1 
These Regulations may be cited as the Value Added Tax (General) (Amendment) Regulations 1995 and shall come into force on 15th February 1995.
2 
The Value Added Tax (General) Regulations 1985 shall be amended in accordance with the following regulations.
3 
In paragraph (1) of regulation 2 for the definition of “alphabetical code” there shall be substituted the following—“
 “alphabetical code” means the alphabetical prefix as set out below which shall be used to identify the member State—
Austria — AT
Belgium — BE
Denmark — DK
Finland — FI
France — FR
Germany — DE
Greece — EL
Ireland — IE
Italy — IT
Luxembourg — LU
Netherlands — NL
Portugal — PT
Spain — ES
Sweden — SE
United Kingdom — GB;”.
4 
For paragraph (14) of regulation 38 there shall be substituted the following—“
 (14)
 In regulations 57F and 57J “customs territory of the Community” has the same meaning as it has for the purposes of Council Regulation (EEC) No. 2913/92”.
5 
In paragraph (1) of regulation 57D sub-paragraph (iii) shall be omitted.
6 
After regulation 57D there shall be inserted the following regulation—“
57DA 

(1) For the purposes of the Value Added Tax Act 1994 the territory of the Community shall be treated as excluding Austria, Finland and Sweden (the acceding States) in relation to goods to which this regulation applies.

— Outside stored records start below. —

-- pv_equiv track=rewrite | github.com/shelkanife/IO-PMmethod2 | app/base_table.py | get_heading
-- ===== SOURCE A (Python) =====
-- def get_heading(nvariables,dataProblem):
--     s,e,a=1,1,1
--     heading=[f'X{i+1}' for i in range(nvariables)]
--     for i in dataProblem:
--         if i=="le":
--             heading.append('S{}'.format(s))
--             s+=1
--     for i in dataProblem:
--         if i=="ge":
--             heading.append('E{}'.format(e))
--             e+=1
--     for i in dataProblem:
--         if i=="ge" or i=="eq":
--             heading.append('A{}'.format(a))
--             a+=1
--     return heading
-- ===== SOURCE B (Python) =====
-- def get_heading(nvariables, dataProblem):
--     xs = ['X%d' % (i + 1) for i in range(nvariables)]
--     sL, eL, aL = [], [], []
--     for t in dataProblem:
--         if t == "le":
--             sL.append('S%d' % (len(sL) + 1))
--         elif t == "ge":
--             eL.append('E%d' % (len(eL) + 1))
--             aL.append('A%d' % (len(aL) + 1))
--         elif t == "eq":
--             aL.append('A%d' % (len(aL) + 1))
--     return xs + sL + eL + aL
-- ===== Notes on version B (the rewrite author's own statement) =====
-- stated objective: alternative
-- what changed: Replaces A's three separate scans of dataProblem (one per counter with mutable counters s/e/a) by a single pass that appends into three bucket lists, numbering each label from the bucket's current length, then concatenates X-vars with the S, E and A buckets.
import Mathlib
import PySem

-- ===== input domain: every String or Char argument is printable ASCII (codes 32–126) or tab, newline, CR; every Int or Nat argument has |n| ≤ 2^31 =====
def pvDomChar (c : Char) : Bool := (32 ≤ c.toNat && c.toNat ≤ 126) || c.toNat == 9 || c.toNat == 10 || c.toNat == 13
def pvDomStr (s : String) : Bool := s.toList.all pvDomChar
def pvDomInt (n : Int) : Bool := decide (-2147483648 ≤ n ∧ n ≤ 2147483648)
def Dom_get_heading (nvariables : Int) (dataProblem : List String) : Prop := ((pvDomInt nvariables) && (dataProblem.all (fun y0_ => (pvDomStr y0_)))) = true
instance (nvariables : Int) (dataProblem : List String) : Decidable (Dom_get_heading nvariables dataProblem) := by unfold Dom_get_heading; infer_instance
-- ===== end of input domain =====

-- B makes one pass over dataProblem with three bucket lists instead of A's three scans; same output, stated as exact equivalence (no Pre_: A is total).

-- ===== PORT A =====
-- A: X-vars comprehension, then three successive loops over dataProblem, each
-- carrying the growing heading list and its own counter (s, then e, then a).
def get_heading (nvariables : Int) (dataProblem : List String) : List String :=
  let heading := (PySem.List.pyRange 0 nvariables 1).map (fun i => "X" ++ PySem.Int.toStr (i + 1))
  let hs := dataProblem.foldl (fun (p : List String × Int) i =>
      if i = "le" then (p.1 ++ ["S" ++ PySem.Int.toStr p.2], p.2 + 1) else p) (heading, 1)
  let he := dataProblem.foldl (fun (p : List String × Int) i =>
      if i = "ge" then (p.1 ++ ["E" ++ PySem.Int.toStr p.2], p.2 + 1) else p) (hs.1, 1)
  let ha := dataProblem.foldl (fun (p : List String × Int) i =>
      if i = "ge" ∨ i = "eq" then (p.1 ++ ["A" ++ PySem.Int.toStr p.2], p.2 + 1) else p) (he.1, 1)
  ha.1

-- ===== PORT B =====
-- B: one pass over dataProblem appending into three bucket lists, each label
-- numbered from its bucket's current length; concatenate at the end.
def get_heading_alt (nvariables : Int) (dataProblem : List String) : List String :=
  let xs := (PySem.List.pyRange 0 nvariables 1).map (fun i => "X" ++ PySem.Int.toStr (i + 1))
  let st := dataProblem.foldl (fun (p : List String × List String × List String) t =>
      if t = "le" then (p.1 ++ ["S" ++ PySem.Int.toStr ((p.1.length : Int) + 1)], p.2.1, p.2.2)
      else if t = "ge" then (p.1, p.2.1 ++ ["E" ++ PySem.Int.toStr ((p.2.1.length : Int) + 1)],
                                  p.2.2 ++ ["A" ++ PySem.Int.toStr ((p.2.2.length : Int) + 1)])
      else if t = "eq" then (p.1, p.2.1, p.2.2 ++ ["A" ++ PySem.Int.toStr ((p.2.2.length : Int) + 1)])
      else p) ([], [], [])
  xs ++ st.1 ++ st.2.1 ++ st.2.2

-- ===== PRECONDITION & SPEC =====
def Spec_get_heading (nvariables : Int) (dataProblem : List String) (out : List String) : Prop := out = get_heading_alt nvariables dataProblem
instance (nvariables : Int) (dataProblem : List String) (out : List String) : Decidable (Spec_get_heading nvariables dataProblem out) := by unfold Spec_get_heading; infer_instance

-- ===== CLAIM (what is proved, stated in full; the proofs are below) =====
def Claim_equal_get_heading : Prop := ∀ (nvariables : Int) (dataProblem : List String), Dom_get_heading nvariables dataProblem → Spec_get_heading nvariables dataProblem (get_heading nvariables dataProblem)

-- ===== LEMMAS AND PROOFS =====

-- canonical label streams: labels for a predicate, numbered from c upward
def pvLabels (pre : String) (cond : String → Bool) : List String → Int → List String
  | [], _ => []
  | t :: r, c => if cond t then (pre ++ PySem.Int.toStr c) :: pvLabels pre cond r (c + 1)
                 else pvLabels pre cond r c

-- A's generic loop produces h ++ the label stream
theorem pvA_loop (pre : String) (cond : String → Bool) :
    ∀ (dp : List String) (h : List String) (c : Int),
      (dp.foldl (fun (p : List String × Int) i =>
        if cond i then (p.1 ++ [pre ++ PySem.Int.toStr p.2], p.2 + 1) else p) (h, c)).1
      = h ++ pvLabels pre cond dp c := by
  intro dp
  induction dp with
  | nil => intro h c; simp [pvLabels]
  | cons t r ih =>
    intro h c
    by_cases ht : cond t <;> simp [List.foldl, pvLabels, ht, ih]

-- B's single fold produces the three label streams, numbered from bucket lengths
theorem pvB_loop :
    ∀ (dp : List String) (sL eL aL : List String),
      dp.foldl (fun (p : List String × List String × List String) t =>
        if t = "le" then (p.1 ++ ["S" ++ PySem.Int.toStr ((p.1.length : Int) + 1)], p.2.1, p.2.2)
        else if t = "ge" then (p.1, p.2.1 ++ ["E" ++ PySem.Int.toStr ((p.2.1.length : Int) + 1)],
                                    p.2.2 ++ ["A" ++ PySem.Int.toStr ((p.2.2.length : Int) + 1)])
        else if t = "eq" then (p.1, p.2.1, p.2.2 ++ ["A" ++ PySem.Int.toStr ((p.2.2.length : Int) + 1)])
        else p) (sL, eL, aL)
      = (sL ++ pvLabels "S" (fun t => t == "le") dp ((sL.length : Int) + 1),
         eL ++ pvLabels "E" (fun t => t == "ge") dp ((eL.length : Int) + 1),
         aL ++ pvLabels "A" (fun t => t == "ge" || t == "eq") dp ((aL.length : Int) + 1)) := by
  intro dp
  induction dp with
  | nil => intro sL eL aL; simp [pvLabels]
  | cons t r ih =>
    intro sL eL aL
    by_cases h1 : t = "le"
    · simp [List.foldl, pvLabels, h1, ih]
    · by_cases h2 : t = "ge"
      · simp [List.foldl, pvLabels, h2, ih]
      · by_cases h3 : t = "eq"
        · simp [List.foldl, pvLabels, h3, ih]
        · simp [List.foldl, pvLabels, h1, h2, h3, ih]

-- ===== VERDICT (by name: the statement is the Claim_ definition above) =====
theorem get_heading_spec : Claim_equal_get_heading := by
  intro n dp _
  show get_heading n dp = get_heading_alt n dp
  unfold get_heading get_heading_alt
  rw [pvB_loop]
  have hS := pvA_loop "S" (fun t => t == "le") dp
  have hE := pvA_loop "E" (fun t => t == "ge") dp
  have hA := pvA_loop "A" (fun t => t == "ge" || t == "eq") dp
  simp only [beq_iff_eq, Bool.or_eq_true] at hS hE hA
  simp only []
  rw [hA, hE, hS]
  simp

(2) Subject to paragraph (4) below, the goods to which this regulation applies are—
(a) goods which are the subject of a supply made in an acceding State before 1st January 1995 and which in pursuance of that supply are removed to the United Kingdom on or after 15th February 1995 being goods in the case of which provisions of the law of the acceding State in question having effect for purposes corresponding to those of subsection (6)(a) or (so far as it applies to exportations) subsection (8) of section 30 of the Value Added Tax Act 1994 have prevented VAT from being charged on that supply;
(b) goods which were subject to a suspension regime before 1st January 1995, which by virtue of any Community legislation were to remain, for VAT purposes only, subject to that regime for a period beginning with that date and which cease to be subject to that regime on or after 15th February 1995.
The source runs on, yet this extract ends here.